A new look at housing affordability

It's common to see reports of how the average house price has increased in relation to average income over the past decades, reducing home affordability to the point where the dream of becoming a home owner is out of reach for more and more working families. But the use of average figures can distort the true picture - after all, there are plenty of houses for sale below the average, but they tend to also be in cheaper suburbs where the average income is lower. So how do you know which parts of Sydney are truly unaffordable? City Futures Research Centre at the University of NSW has attempted to provide a more realistic measure of housing affordability in Sydney by comparing average house prices in each region with average income data for that particular region. Most people buy their first home within a short distance (5-10 km) of where they're living at the time they decide they want to buy.
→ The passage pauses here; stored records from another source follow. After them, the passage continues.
-- pv_equiv track=rewrite | github.com/christofmuc/KnobKraft-orm | adaptions/Korg_03RW.py | escapeSysex
-- ===== SOURCE A (Python) =====
-- def escapeSysex(data):
--     result = []
--     dataIndex = 0
--     while dataIndex < len(data):
--         ms_bits = 0
--         for i in range(7):
--             if dataIndex + i < len(data):
--                 ms_bits = ms_bits | ((data[dataIndex + i] & 0x80) >> (7 - i))
--         result.append(ms_bits)
--         for i in range(7):
--             if dataIndex + i < len(data):
--                 result.append(data[dataIndex + i] & 0x7f)
--         dataIndex += 7
--     return result
-- ===== SOURCE B (Python) =====
-- def escapeSysex(data):
--     result = []
--     header = -1
--     for pos, b in enumerate(data):
--         j = pos % 7
--         if j == 0:
--             header = len(result)
--             result.append(0)
--         result[header] |= (b & 0x80) >> (7 - j)
--         result.append(b & 0x7f)
--     return result
-- ===== Notes on version B (the rewrite author's own statement) =====
-- stated objective: alternative
-- what changed: B replaces A's chunked while-loop with two guarded inner range(7) passes by a single flat enumerate pass that appends a zero placeholder header byte at each group start and patches that slot in place (result[header] |= ...) as each byte streams by, so no chunk boundaries, inner loops or bounds checks remain.
import Mathlib
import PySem

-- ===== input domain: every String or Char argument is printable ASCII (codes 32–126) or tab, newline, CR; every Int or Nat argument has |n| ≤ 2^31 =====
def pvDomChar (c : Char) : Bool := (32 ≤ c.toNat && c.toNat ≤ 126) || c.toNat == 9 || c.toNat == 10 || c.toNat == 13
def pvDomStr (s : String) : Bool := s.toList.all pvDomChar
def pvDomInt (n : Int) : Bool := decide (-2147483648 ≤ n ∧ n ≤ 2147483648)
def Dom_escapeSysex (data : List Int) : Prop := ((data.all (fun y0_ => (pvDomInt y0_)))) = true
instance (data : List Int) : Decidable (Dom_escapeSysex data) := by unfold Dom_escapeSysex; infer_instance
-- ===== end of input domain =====

-- B replaces A's chunked while-loop (two guarded inner range(7) passes) by a single flat
-- enumerate pass that appends a placeholder header byte at each group start and patches it
-- in place as bytes stream by (objective: alternative).

-- ===== PORT A =====
-- while dataIndex < len(data): … ; dataIndex += 7   (tail recursion on dataIndex)
def escapeSysexGo (data : List Int) (dataIndex : Int) (result : List Int) : List Int :=
  if h : dataIndex < (data.length : Int) then
    let ms_bits := (PySem.List.pyRange 0 7 1).foldl
      (fun m i => if dataIndex + i < (data.length : Int) then
          PySem.Int.bor m ((PySem.Int.band (PySem.List.pyGetD data (dataIndex + i) 0) 0x80) >>> (7 - i).toNat)
        else m) 0
    let result1 := result ++ [ms_bits]
    let result2 := (PySem.List.pyRange 0 7 1).foldl
      (fun r i => if dataIndex + i < (data.length : Int) then
          r ++ [PySem.Int.band (PySem.List.pyGetD data (dataIndex + i) 0) 0x7f]
        else r) result1
    escapeSysexGo data (dataIndex + 7) result2
  else result
termination_by ((data.length : Int) - dataIndex).toNat
decreasing_by omega

def escapeSysex (data : List Int) : List Int :=
  escapeSysexGo data 0 []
The study has shown that while the traditional average income/average house price chart shows lots of 'cheap' housing in the south-west region, the reality is that most of Sydney is unaffordable to the people living in that area, and there are just a few pockets of reasonably affordable real estate scattered throughout the Sydney region;



While this is an interesting way to look at affordability, it doesn't speak to which areas are good value. After all, an area with expensive real estate will tend to be populated with high income families (who are the only ones that can afford to live there), and so may appear to be relatively affordable according to Randolph and Pinnegar (the authors of the report), but may still be overpriced.